If you're leaning 2015 acura MDX, know what you're getting into on electrical and powertrain. Those categories have noticeably more complaints than what the 2015 hyundai Santa Fe Sport sees, and they're not cheap items when they go.

Going with the 2015 hyundai Santa Fe Sport? Watch the engine and brakes. The 2015 acura MDX has fewer reports in those categories, so you'd be trading one set of weak spots for another.

Bottom line: pick based on use case more than the spec sheet. If you tow heavy and don't want to think about it, that's one calculation. If you're a daily driver and want the cheapest path forward, that's another. Both of these will get you down the road. We're just telling you where each one is most likely to break.

— ProblemsByVin editorial team, drawing on the NHTSA data and shop experience.

Side-by-side by problem area

Category
2015 acura MDX
2015 hyundai Santa Fe Sport
engine
No reports
30 reports
severe · ~$3,100
brakes
No reports
18 reports
severe · ~$450
electrical
13 reports
severe · ~$850
4 reports
severe · ~$850
powertrain
10 reports
severe · ~$2,500
7 reports
moderate · ~$2,500
steering
8 reports
moderate · ~$700
3 reports
severe · ~$700
airbags
4 reports
severe · ~$1,100
3 reports
moderate · ~$1,100
body
6 reports
moderate · ~$1,500
No reports
lighting
4 reports
moderate · ~$250
No reports
suspension
3 reports
moderate · ~$900
No reports
visibility
3 reports
moderate · ~$350
No reports

Common questions

Which is more reliable, the 2015 Acura MDX or the 2015 Hyundai Santa Fe Sport?

It's close to a tie. Both vehicles score within 0.2 points on our reliability index (3.8 vs 3.8). At this margin, either choice is defensible — base your decision on the specific failure modes that matter to you.

What goes wrong more often on the 2015 Acura MDX?

Compared to the 2015 Hyundai Santa Fe Sport, the 2015 Acura MDX sees more reported issues in electrical and powertrain. That doesn't mean it's a bad truck — it means those are the categories worth budgeting for if you go that direction.

What goes wrong more often on the 2015 Hyundai Santa Fe Sport?

Compared to the 2015 Acura MDX, the 2015 Hyundai Santa Fe Sport has more complaints in engine and brakes. Whether that's a deal-breaker depends on the cost and severity — see the comparison table above for repair cost ranges.

Which has more recalls?

The 2015 Acura MDX has more active recalls (3 vs 2). Total count is less important than severity, though — a vehicle with one critical recall and zero moderate ones is generally riskier than one with five moderate recalls.

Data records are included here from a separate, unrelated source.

-- pv_equiv track=rewrite | github.com/Iljb/uav_dataset_generator | generator/validator.py | _path_guard
-- ===== SOURCE A (Python) =====
-- from typing import Any
--
-- def _parse_prev(prev: Any) -> tuple[str, str] | None:
--     if not isinstance(prev, str):
--         return None
--     parts = prev.split(".")
--     if len(parts) != 2:
--         return None
--     return parts[0], parts[1]
--
-- def _path_guard(
--     record: dict[str, Any],
--     records_by_id: dict[str, dict[str, Any]],
--     cache: dict[str, frozenset[tuple[str, str]]],
-- ) -> frozenset[tuple[str, str]]:
--     record_id = record.get("id")
--     if not isinstance(record_id, str):
--         return frozenset()
--     if record_id in cache:
--         return cache[record_id]
--
--     parsed = _parse_prev(record.get("prev"))
--     if parsed is None:
--         guard = frozenset()
--     else:
--         prev_id, event = parsed
--         previous = records_by_id.get(prev_id)
--         previous_guard = (
--             _path_guard(previous, records_by_id, cache)
--             if previous is not None
--             else frozenset()
--         )
--         guard = previous_guard | frozenset({(prev_id, event)})
--
--     cache[record_id] = guard
--     return guard
-- ===== SOURCE B (Python) =====
-- # B: iterative two-phase rewrite of the memoized recursion: descend the prev-chain
-- # with an explicit stack, then fold back up accumulating the guard set.
-- # Performs the same cache mutation as A; same complexity ("alternative").
-- def _parse_prev(prev):
--     if not isinstance(prev, str):
--         return None
--     parts = prev.split(".")
--     if len(parts) != 2:
--         return None
--     return parts[0], parts[1]
--
-- def _path_guard(record, records_by_id, cache):
--     stack = []
--     node = record
--     base = frozenset()
--     while True:
--         rid = node.get("id")
--         if not isinstance(rid, str):
--             break
--         if rid in cache:
--             base = cache[rid]
--             break
--         parsed = _parse_prev(node.get("prev"))
--         if parsed is None:
--             stack.append((rid, None))
--             break
--         stack.append((rid, parsed))
--         nxt = records_by_id.get(parsed[0])
--         if nxt is None:
--             break
--         node = nxt
--     acc = base
--     for rid, pair in reversed(stack):
--         if pair is not None:
--             acc = acc | frozenset({pair})
--         cache[rid] = acc
--     return acc
-- ===== Notes on version B (the rewrite author's own statement) =====
-- stated objective: alternative
-- what changed: Replaces the memoized recursion by an explicit iterative descent that pushes each (id, parsed-prev) pair onto a stack until the chain hits a cached id, an unparsable prev, or a missing record, then folds back up the stack accumulating the union and writing the cache.
import Mathlib
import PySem

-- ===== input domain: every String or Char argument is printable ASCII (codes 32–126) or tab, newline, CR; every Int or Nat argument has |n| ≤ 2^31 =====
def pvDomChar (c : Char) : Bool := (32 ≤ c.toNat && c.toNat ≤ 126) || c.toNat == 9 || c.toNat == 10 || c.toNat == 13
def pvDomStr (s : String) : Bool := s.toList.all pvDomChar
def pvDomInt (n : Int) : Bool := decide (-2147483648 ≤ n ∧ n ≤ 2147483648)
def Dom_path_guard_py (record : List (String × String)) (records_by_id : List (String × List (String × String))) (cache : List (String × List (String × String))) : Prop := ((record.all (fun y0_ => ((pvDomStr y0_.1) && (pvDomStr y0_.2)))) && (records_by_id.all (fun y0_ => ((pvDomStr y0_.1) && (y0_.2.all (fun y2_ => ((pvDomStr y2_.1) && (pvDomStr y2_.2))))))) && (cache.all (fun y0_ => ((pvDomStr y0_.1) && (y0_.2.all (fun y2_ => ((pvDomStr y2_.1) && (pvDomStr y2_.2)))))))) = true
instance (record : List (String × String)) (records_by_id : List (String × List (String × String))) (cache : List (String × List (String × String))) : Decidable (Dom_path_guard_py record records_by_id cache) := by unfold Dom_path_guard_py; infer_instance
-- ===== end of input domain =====

-- B replaces A's memoized recursion by an explicit descend-with-a-stack loop plus a fold
-- back up the stack (alternative decomposition, same cost); the equivalence proved is about
-- the RETURN value only (both Pythons mutate `cache` in the same way, but that is not claimed here).

-- ===== PORT A =====
-- _parse_prev (shared helper of both Pythons)
def pvParsePrev (prev : Option String) : Option (String × String) :=
  match prev with
  | none => none                              -- not isinstance(prev, str)
  | some s =>
    match PySem.Str.split? s "." with         -- prev.split(".") (sep ≠ "" → always some)
    | some [a, b] => some (a, b)              -- len(parts) == 2 → (parts[0], parts[1])
    | _ => none

-- A's recursion, fuel-bounded (fuel only makes it total; under Pre_ the fuel is never exhausted);
-- the mutated cache is threaded as the second component of the state.
def pvPathA : Nat → List (String × String) → PySem.Dict String (List (String × String)) → PySem.Dict String (List (String × String)) → (List (String × String)) × PySem.Dict String (List (String × String))
  | 0, _, _, cache => ([], cache)
  | fuel+1, record, rbi, cache =>
    match (PySem.Dict.mk record).get? "id" with
    | none => ([], cache)                     -- record_id not a str → frozenset()
    | some rid =>
      match cache.get? rid with
      | some g => (g, cache)                  -- record_id in cache
      | none =>
        let gc :=
          match pvParsePrev ((PySem.Dict.mk record).get? "prev") with
          | none => (([] : List (String × String)), cache)
          | some pe =>
            match rbi.get? pe.1 with
            | none => (PySem.Set.add [] pe, cache)   -- frozenset() | {(prev_id, event)}
            | some prevRec =>
              let r := pvPathA fuel prevRec rbi cache
              (PySem.Set.add r.1 pe, r.2)            -- previous_guard | {(prev_id, event)}
        (gc.1, gc.2.insert rid gc.1)          -- cache[record_id] = guard

def path_guard_py (record : List (String × String)) (records_by_id : List (String × List (String × String))) (cache : List (String × List (String × String))) : List (String × String) :=
  (pvPathA (records_by_id.length + 2) record (PySem.Dict.mk records_by_id) (PySem.Dict.mk cache)).1

-- ===== PORT B =====
-- phase 1: the while-loop; tail recursion on fuel = the loop, `st` is the growing stack,
-- second component of the result is `base`
def pvDescend : Nat → PySem.Dict String (List (String × String)) → PySem.Dict String (List (String × String)) → List (String × String) → List (String × Option (String × String)) → (List (String × Option (String × String))) × List (String × String)
  | 0, _, _, _, st => (st, [])
  | fuel+1, rbi, cache, node, st =>
    match (PySem.Dict.mk node).get? "id" with
    | none => (st, [])
    | some rid =>
      match cache.get? rid with
      | some g => (st, g)                     -- base = cache[rid]
      | none =>
        match pvParsePrev ((PySem.Dict.mk node).get? "prev") with
        | none => (st ++ [(rid, none)], [])
        | some pe =>
          match rbi.get? pe.1 with
          | none => (st ++ [(rid, some pe)], [])
          | some nxt => pvDescend fuel rbi cache nxt (st ++ [(rid, some pe)])

-- phase 2: one step of the `for rid, pair in reversed(stack)` loop (state = (acc, cache))
def pvStep (s : (List (String × String)) × PySem.Dict String (List (String × String))) (item : String × Option (String × String)) : (List (String × String)) × PySem.Dict String (List (String × String)) :=
  let acc := match item.2 with | none => s.1 | some pr => PySem.Set.add s.1 pr
  (acc, s.2.insert item.1 acc)

def path_guard_py_alt (record : List (String × String)) (records_by_id : List (String × List (String × String))) (cache : List (String × List (String × String))) : List (String × String) :=
  let rbi := PySem.Dict.mk records_by_id
  let c := PySem.Dict.mk cache
  let sb := pvDescend (records_by_id.length + 2) rbi c record []
  (sb.1.reverse.foldl pvStep (sb.2, c)).1

-- ===== PRECONDITION & SPEC =====
-- successor of one node along the prev-chain (none = the chain stops there)
def pvChainStep (rbi cache : PySem.Dict String (List (String × String))) (node : List (String × String)) : Option (List (String × String)) :=
  match (PySem.Dict.mk node).get? "id" with
  | none => none
  | some rid =>
    if (cache.get? rid).isSome then none
    else match pvParsePrev ((PySem.Dict.mk node).get? "prev") with
      | none => none
      | some pe => rbi.get? pe.1

-- Pre_ excludes exactly the inputs whose prev-chain from `record` is cyclic (never reaches a
-- terminal node): there Python A diverges with RecursionError, so nothing is claimed. It is a
-- pure graph-reachability condition (the chain dies out within |records_by_id|+2 successor
-- steps); it computes no guard sets and no caching.
def Pre_path_guard_py (record : List (String × String)) (records_by_id : List (String × List (String × String))) (cache : List (String × List (String × String))) : Prop :=
  (fun o : Option (List (String × String)) => o.bind (pvChainStep (PySem.Dict.mk records_by_id) (PySem.Dict.mk cache)))^[records_by_id.length + 2] (some record) = none

instance (record : List (String × String)) (records_by_id : List (String × List (String × String))) (cache : List (String × List (String × String))) : Decidable (Pre_path_guard_py record records_by_id cache) := by unfold Pre_path_guard_py; infer_instance

def pvWitness_path_guard_py : (List (String × String)) × (List (String × List (String × String))) × (List (String × List (String × String))) :=
  ([("id", "a"), ("prev", "b.x")], [("b", [("id", "b")])], [])

def Spec_path_guard_py (record : List (String × String)) (records_by_id : List (String × List (String × String))) (cache : List (String × List (String × String))) (out : List (String × String)) : Prop := out = path_guard_py_alt record records_by_id cache
instance (record : List (String × String)) (records_by_id : List (String × List (String × String))) (cache : List (String × List (String × String))) (out : List (String × String)) : Decidable (Spec_path_guard_py record records_by_id cache out) := by unfold Spec_path_guard_py; infer_instance

-- ===== CLAIM (what is proved, stated in full; the proofs are below) =====
def Claim_equal_path_guard_py : Prop := ∀ (record : List (String × String)) (records_by_id : List (String × List (String × String))) (cache : List (String × List (String × String))), Dom_path_guard_py record records_by_id cache → Pre_path_guard_py record records_by_id cache → Spec_path_guard_py record records_by_id cache (path_guard_py record records_by_id cache)

-- ===== LEMMAS AND PROOFS =====

-- the stack accumulator of the descend loop factors out
theorem pvDescend_acc (fuel : Nat) (rbi cache : PySem.Dict String (List (String × String))) :
    ∀ (node : List (String × String)) (st : List (String × Option (String × String))),
      pvDescend fuel rbi cache node st
        = (st ++ (pvDescend fuel rbi cache node []).1, (pvDescend fuel rbi cache node []).2) := by
  induction fuel with
  | zero => intro node st; simp [pvDescend]
  | succ fuel ih =>
    intro node st
    simp only [pvDescend]
    cases h1 : (PySem.Dict.mk node).get? "id" with
    | none => simp
    | some rid =>
      cases h2 : cache.get? rid with
      | some g => simp [h2]
      | none =>
        cases h3 : pvParsePrev ((PySem.Dict.mk node).get? "prev") with
        | none => simp [h2]
        | some pe =>
          cases h4 : (rbi.get? pe.1) with
          | none => simp [h2, h4]
          | some nxt =>
            simp only [h2, h4, List.nil_append]
            rw [ih nxt (st ++ [(rid, some pe)]), ih nxt [(rid, some pe)]]
            simp

-- A's recursion equals B's two phases, for EVERY fuel (so in particular for the common fuel)
theorem pvPathA_eq_phases (rbi cache : PySem.Dict String (List (String × String))) :
    ∀ (fuel : Nat) (node : List (String × String)),
      pvPathA fuel node rbi cache
        = (pvDescend fuel rbi cache node []).1.reverse.foldl pvStep
            ((pvDescend fuel rbi cache node []).2, cache) := by
  intro fuel
  induction fuel with
  | zero => intro node; simp [pvPathA, pvDescend]
  | succ fuel ih =>
    intro node
    simp only [pvPathA, pvDescend]
    cases h1 : (PySem.Dict.mk node).get? "id" with
    | none => simp
    | some rid =>
      cases h2 : cache.get? rid with
      | some g => simp [h2]
      | none =>
        cases h3 : pvParsePrev ((PySem.Dict.mk node).get? "prev") with
        | none => simp [h2, pvStep]
        | some pe =>
          cases h4 : (rbi.get? pe.1) with
          | none => simp [h2, h4, pvStep]
          | some nxt =>
            simp only [h2, h4, List.nil_append]
            rw [pvDescend_acc fuel rbi cache nxt [(rid, some pe)]]
            simp only [List.cons_append, List.nil_append, List.reverse_cons,
              List.foldl_append, ih nxt]
            simp [pvStep]

-- ===== VERDICT (by name: the statement is the Claim_ definition above) =====
theorem path_guard_py_spec : Claim_equal_path_guard_py := by
  intro record records_by_id cache _ _
  unfold Spec_path_guard_py path_guard_py path_guard_py_alt
  rw [pvPathA_eq_phases]
-- bCell's remaining list is the non-matching pending roles, in order
theorem bCell_fst (cell : String) (i : Int) :
    ∀ (pending : List (String × List String)) (acc : List (String × List String))
      (f : PySem.Dict String Int),
      (pending.foldl
          (fun st q =>
            if pyAnyIn q.2 cell then (st.1, st.2.insert q.1 i)
            else (st.1 ++ [q], st.2))
          (acc, f)).1 = acc ++ pending.filter (fun q => !pyAnyIn q.2 cell) := by
  intro pending
  induction pending with
  | nil => intro acc f; simp
  | cons q rest ih =>
      intro acc f
      simp only [List.foldl_cons]
      by_cases h : pyAnyIn q.2 cell
      · rw [if_pos h, ih]
        simp [h]
      · rw [if_neg h, ih]
        simp [h]

-- the scan computes first-match indices for every role, given the pending-list invariant
theorem bScan_get (roles : List (String × List String)) (hnd : (roles.map Prod.fst).Nodup) :
    ∀ (hdr : List String) (n : Int) (pending : List (String × List String))
      (f : PySem.Dict String Int),
      pending.Sublist roles →
      (∀ q ∈ roles, (f.get? q.1 = none ↔ q ∈ pending)) →
      ∀ q ∈ roles,
      (bScan (PySem.List.enumerate hdr n) pending f).get? q.1 =
        match f.get? q.1 with
        | some v => some v
        | none => Option.map (fun (j : Nat) => n + (j : Int)) (sFind q.2 (hdr.map PySem.Str.lower)) := by
  intro hdr
  induction hdr with
  | nil =>
      intro n pending f _ _ q _
      simp only [PySem.List.enumerate_nil, bScan]
      cases f.get? q.1 <;> rfl
  | cons c rest ih =>
      intro n pending f hsub hinv q hq
      have hndp : (pending.map Prod.fst).Nodup := (hsub.map Prod.fst).nodup hnd
      rw [PySem.List.enumerate_cons]
      by_cases hemp : pending.isEmpty
      · -- no role is pending: every role is already assigned and stays so
        rw [show bScan ((n, c) :: PySem.List.enumerate rest (n + 1)) pending f = f from by
          simp [bScan, hemp]]
        have : q ∉ pending := by
          rcases List.isEmpty_iff.mp hemp with rfl; simp
        cases hv : f.get? q.1 with
        | some v => rfl
        | none => exact absurd ((hinv q hq).mp hv) this
      · rw [show bScan ((n, c) :: PySem.List.enumerate rest (n + 1)) pending f
            = bScan (PySem.List.enumerate rest (n + 1))
                (bCell (PySem.Str.lower c) n pending f).1
                (bCell (PySem.Str.lower c) n pending f).2 from by
          simp [bScan, hemp]]
        have hfst : (bCell (PySem.Str.lower c) n pending f).1
            = pending.filter (fun q => !pyAnyIn q.2 (PySem.Str.lower c)) := by
          rw [bCell, bCell_fst]; rfl
        -- get? after one cell, for any role of roles
        have hget : ∀ r ∈ roles, (bCell (PySem.Str.lower c) n pending f).2.get? r.1
            = (if f.get? r.1 = none ∧ pyAnyIn r.2 (PySem.Str.lower c) then some n
               else f.get? r.1) := by
          intro r hr
          by_cases hp : r ∈ pending
          · rw [bCell, bCell_get _ _ _ _ _ _ hndp hp]
            have hrn : f.get? r.1 = none := (hinv r hr).mpr hp
            by_cases hm : pyAnyIn r.2 (PySem.Str.lower c)
            · rw [if_pos hm, if_pos ⟨hrn, hm⟩]
            · rw [if_neg hm, if_neg (fun h => hm h.2)]
          · have hk : r.1 ∉ pending.map Prod.fst := by
              intro hk
              rcases List.mem_map.mp hk with ⟨r', hr', he⟩
              have : r' = r := List.inj_on_of_nodup_map hnd (hsub.mem hr') hr he
              exact hp (this ▸ hr')
            rw [bCell, bCell_pres _ _ _ _ _ _ hk]
            have : f.get? r.1 ≠ none := fun h => hp ((hinv r hr).mp h)
            cases hv : f.get? r.1 with
            | none => exact absurd hv this
            | some v => rw [if_neg (fun h => Option.some_ne_none v h.1)]
        -- invariant is preserved
        have hsub' : ((bCell (PySem.Str.lower c) n pending f).1).Sublist roles := by
          rw [hfst]; exact List.Sublist.trans List.filter_sublist hsub
        have hinv' : ∀ r ∈ roles,
            ((bCell (PySem.Str.lower c) n pending f).2.get? r.1 = none
              ↔ r ∈ (bCell (PySem.Str.lower c) n pending f).1) := by
          intro r hr
          rw [hget r hr, hfst, List.mem_filter]
          by_cases hm : pyAnyIn r.2 (PySem.Str.lower c)
          · by_cases hrn : f.get? r.1 = none
            · rw [if_pos ⟨hrn, hm⟩]
              simp [hm]
            · rw [if_neg (fun h => hrn h.1)]
              simp [hrn, hm]
          · rw [if_neg (fun h => hm h.2)]
            constructor
            · intro hrn; exact ⟨(hinv r hr).mp hrn, by simp [hm]⟩
            · intro h; exact (hinv r hr).mpr h.1
        rw [ih (n + 1) _ _ hsub' hinv' q hq, hget q hq]
        by_cases hm : pyAnyIn q.2 (PySem.Str.lower c)
        · cases hv : f.get? q.1 with
          | some v => rw [if_neg (fun h => Option.some_ne_none v h.1)]
          | none =>
              rw [if_pos ⟨rfl, hm⟩]
              simp [sFind, List.findIdx?_cons, hm]
        · rw [if_neg (fun h => hm h.2)]
          cases hv : f.get? q.1 with
          | some v => simp
          | none =>
              simp only [List.map_cons, sFind, List.findIdx?_cons]
              rw [if_neg (by simpa using hm)]
              cases hfind : List.findIdx? (fun x => pyAnyIn q.2 x) (rest.map PySem.Str.lower) with
              | none => rfl
              | some j => simp; ring_nf
-- pv_equiv track=rewrite | github.com/foxzool/openlark | tools/api_contracts/rust_source.py | preceding_attrs
-- ===== SOURCE A (Python) =====
-- def preceding_attrs(text: str, start_index: int) -> str:
--     prefix = text[:start_index]
--     lines = prefix.splitlines()
--     attrs: list[str] = []
--     for line in reversed(lines):
--         stripped = line.strip()
--         if stripped.startswith("#["):
--             attrs.append(stripped)
--             continue
--         if not stripped:
--             continue
--         break
--     return "\n".join(reversed(attrs))
-- ===== SOURCE B (Python) =====
-- def preceding_attrs(text: str, start_index: int) -> str:
--     current: list[str] = []
--     for line in text[:start_index].splitlines():
--         stripped = line.strip()
--         if stripped.startswith("#["):
--             current.append(stripped)
--         elif stripped:
--             current = []
--     return "\n".join(current)
-- ===== Notes on version B (the rewrite author's own statement) =====
-- stated objective: simpler
-- what changed: Replaces the backward scan with break (collect attrs, skip blanks, stop at first other line, then reverse) by a single forward pass that appends '#[' lines to a buffer, keeps it across blank lines, and resets it on any other line; no reversals needed.
import Mathlib
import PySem

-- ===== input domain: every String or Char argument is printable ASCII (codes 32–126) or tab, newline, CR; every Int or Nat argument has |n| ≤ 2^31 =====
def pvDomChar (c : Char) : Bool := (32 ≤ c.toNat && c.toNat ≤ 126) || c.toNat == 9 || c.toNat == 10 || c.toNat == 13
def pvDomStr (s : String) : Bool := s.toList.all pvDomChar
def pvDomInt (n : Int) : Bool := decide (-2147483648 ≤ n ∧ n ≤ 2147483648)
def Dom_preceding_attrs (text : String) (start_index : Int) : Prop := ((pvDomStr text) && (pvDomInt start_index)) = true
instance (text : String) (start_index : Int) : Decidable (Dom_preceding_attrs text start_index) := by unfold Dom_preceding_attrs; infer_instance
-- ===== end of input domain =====

-- B replaces A's backward scan-with-break (then reverse) by one forward pass that resets its buffer on non-attribute, non-blank lines; same output, simpler decomposition.


-- ===== PORT A =====
-- loop body of A: over reversed(lines), accumulating attrs, with break
def prAttrsLoopA : List String → List String → List String
  | [], attrs => attrs
  | line :: rest, attrs =>
    let stripped := PySem.Str.strip line
    if PySem.Str.startswith stripped "#[" then prAttrsLoopA rest (attrs ++ [stripped])
    else if stripped = "" then prAttrsLoopA rest attrs
    else attrs

def preceding_attrs (text : String) (start_index : Int) : String :=
  let prefixS := PySem.Str.slice text none (some start_index)
  let lines := PySem.Str.splitlines prefixS
  let attrs := prAttrsLoopA lines.reverse []
  PySem.Str.join "\n" attrs.reverse

-- ===== PORT B =====
-- forward pass: append '#[' lines, keep buffer on blank lines, reset otherwise
def prAttrsStepB (current : List String) (line : String) : List String :=
  let stripped := PySem.Str.strip line
  if PySem.Str.startswith stripped "#[" then current ++ [stripped]
  else if stripped ≠ "" then []
  else current

def preceding_attrs_alt (text : String) (start_index : Int) : String :=
  let lines := PySem.Str.splitlines (PySem.Str.slice text none (some start_index))
  PySem.Str.join "\n" (lines.foldl prAttrsStepB [])

-- ===== PRECONDITION & SPEC =====
def Spec_preceding_attrs (text : String) (start_index : Int) (out : String) : Prop := out = preceding_attrs_alt text start_index
instance (text : String) (start_index : Int) (out : String) : Decidable (Spec_preceding_attrs text start_index out) := by unfold Spec_preceding_attrs; infer_instance

-- ===== CLAIM (what is proved, stated in full; the proofs are below) =====
def Claim_equal_preceding_attrs : Prop := ∀ (text : String) (start_index : Int), Dom_preceding_attrs text start_index → Spec_preceding_attrs text start_index (preceding_attrs text start_index)

-- ===== LEMMAS AND PROOFS =====

-- ===== VERDICT (by name: the statement is the Claim_ definition above) =====
-- A's accumulator distributes out of the loop
theorem prAttrsLoopA_acc (xs acc : List String) :
    prAttrsLoopA xs acc = acc ++ prAttrsLoopA xs [] := by
  induction xs generalizing acc with
  | nil => simp [prAttrsLoopA]
  | cons l rest ih =>
    simp only [prAttrsLoopA]
    split_ifs with h1 h2
    · rw [List.nil_append, ih (acc ++ [PySem.Str.strip l]), ih [PySem.Str.strip l],
        List.append_assoc]
    · exact ih acc
    · exact (List.append_nil acc).symm

-- backward scan (reversed) equals the forward resetting fold
theorem prAttrs_rev_eq_fold (ls : List String) :
    (prAttrsLoopA ls.reverse []).reverse = ls.foldl prAttrsStepB [] := by
  induction ls using List.reverseRecOn with
  | nil => simp [prAttrsLoopA]
  | append_singleton ls l ih =>
    rw [List.reverse_append, List.foldl_append]
    simp only [List.reverse_singleton, List.singleton_append, List.foldl_cons, List.foldl_nil]
    simp only [prAttrsLoopA, prAttrsStepB]
    split_ifs with h1 h2 h3
    · rw [List.nil_append, prAttrsLoopA_acc, List.reverse_append, ih, List.reverse_singleton]
    · exact absurd h2 h3
    · exact ih
    · rfl

theorem preceding_attrs_spec : Claim_equal_preceding_attrs := by
  intro text start_index _
  unfold Spec_preceding_attrs preceding_attrs preceding_attrs_alt
  exact congrArg (PySem.Str.join "\n")
    (prAttrs_rev_eq_fold (PySem.Str.splitlines (PySem.Str.slice text none (some start_index))))
-- pv_equiv track=rewrite | github.com/Multu/vps | level0/lesson23/main.py | destroy_tree
-- ===== SOURCE A (Python) =====
-- def destroy_tree(H, W, tree):
--     new_tree = list(tree)
--
--     for i in range(H):
--         for j in range(W):
--             if new_tree[i][j] >= 3:
--                 i_up = i - 1
--                 if 0 <= i_up <= H - 1 and new_tree[i_up][j] < 3:
--                     new_tree[i_up][j] = 0
--
--                 i_down = i + 1
--                 if 0 <= i_down <= H - 1 and new_tree[i_down][j] < 3:
--                     new_tree[i_down][j] = 0
--
--                 j_left = j - 1
--                 if 0 <= j_left <= W - 1 and new_tree[i][j_left] < 3:
--                     new_tree[i][j_left] = 0
--
--                 j_rigth = j + 1
--                 if 0 <= j_rigth <= W - 1 and new_tree[i][j_rigth] < 3:
--                     new_tree[i][j_rigth] = 0
--
--     for i in range(H):
--         for j in range(W):
--             if new_tree[i][j] >= 3:
--                 new_tree[i][j] = 0
--
--     return new_tree
-- ===== SOURCE B (Python) =====
-- def destroy_tree(H, W, tree):
--     orig = [row[:] for row in tree]
--     new_tree = list(tree)
--     for i in range(H):
--         for j in range(W):
--             if (orig[i][j] >= 3
--                     or (i > 0 and orig[i - 1][j] >= 3)
--                     or (i < H - 1 and orig[i + 1][j] >= 3)
--                     or (j > 0 and orig[i][j - 1] >= 3)
--                     or (j < W - 1 and orig[i][j + 1] >= 3)):
--                 new_tree[i][j] = 0
--     return new_tree
-- ===== Notes on version B (the rewrite author's own statement) =====
-- stated objective: simpler
-- what changed: A scatters zeros to the <3 neighbours of every >=3 cell and then clears the >=3 cells in a second double pass over the grid; B takes a read-only snapshot of the grid and makes a single pass, zeroing a cell exactly when it or an in-bounds orthogonal neighbour holds >=3 in the snapshot. Pre_ excludes only inputs where both programs raise IndexError (fewer than H rows, or a row among the first H shorter than W, with H,W positive).
import Mathlib
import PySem

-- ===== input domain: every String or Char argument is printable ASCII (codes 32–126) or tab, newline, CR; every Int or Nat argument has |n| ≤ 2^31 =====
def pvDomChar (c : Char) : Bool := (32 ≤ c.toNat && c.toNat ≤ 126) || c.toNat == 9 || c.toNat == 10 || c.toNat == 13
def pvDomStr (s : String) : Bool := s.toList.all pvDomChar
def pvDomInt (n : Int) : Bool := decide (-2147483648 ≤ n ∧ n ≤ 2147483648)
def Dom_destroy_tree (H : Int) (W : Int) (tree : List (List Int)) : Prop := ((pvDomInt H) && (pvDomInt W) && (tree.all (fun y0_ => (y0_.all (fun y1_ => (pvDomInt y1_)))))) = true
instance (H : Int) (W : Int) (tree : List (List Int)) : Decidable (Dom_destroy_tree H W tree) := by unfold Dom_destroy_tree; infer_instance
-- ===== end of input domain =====

-- B replaces A's two-pass scatter-then-cleanup mutation with one snapshot-reading pass
-- (objective: simpler). Both Pythons mutate the rows of `tree` in place the same way;
-- the theorems below are about the RETURN value.

-- ===== PORT A =====
-- tree[i][j] read (valid under Pre_, where Python never raises)
def cellG (t : List (List Int)) (i j : Int) : Int :=
  PySem.List.pyGetD (PySem.List.pyGetD t i []) j 0

-- new_tree[i][j] = v (indices are nonnegative and in range wherever A executes it)
def setC (t : List (List Int)) (i j : Int) (v : Int) : List (List Int) :=
  t.modify i.toNat (fun row => row.set j.toNat v)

Is an extended warranty worth it on either of these?

Both vehicles are out of factory bumper-to-bumper coverage at this point. Combined repair exposure across the top problem categories runs around $8,700 on the higher-risk vehicle. A quality service contract typically costs $1,800–3,500 over 3 years, so a single major failure usually pays for the contract. The math favors warranty coverage on whichever vehicle you choose, especially if you plan to keep it past 100,000 miles.

Related comparisons

Reliability scores, complaint counts, and severity ratings derived from the NHTSA public records database. "Repair exposure" is the sum of average independent-shop repair costs across each vehicle's tracked problem categories and is intended as a relative comparison, not an exact prediction. Editorial commentary auto-generated from the data and reviewed by ASE-certified contributors. Some links on this page are affiliate links.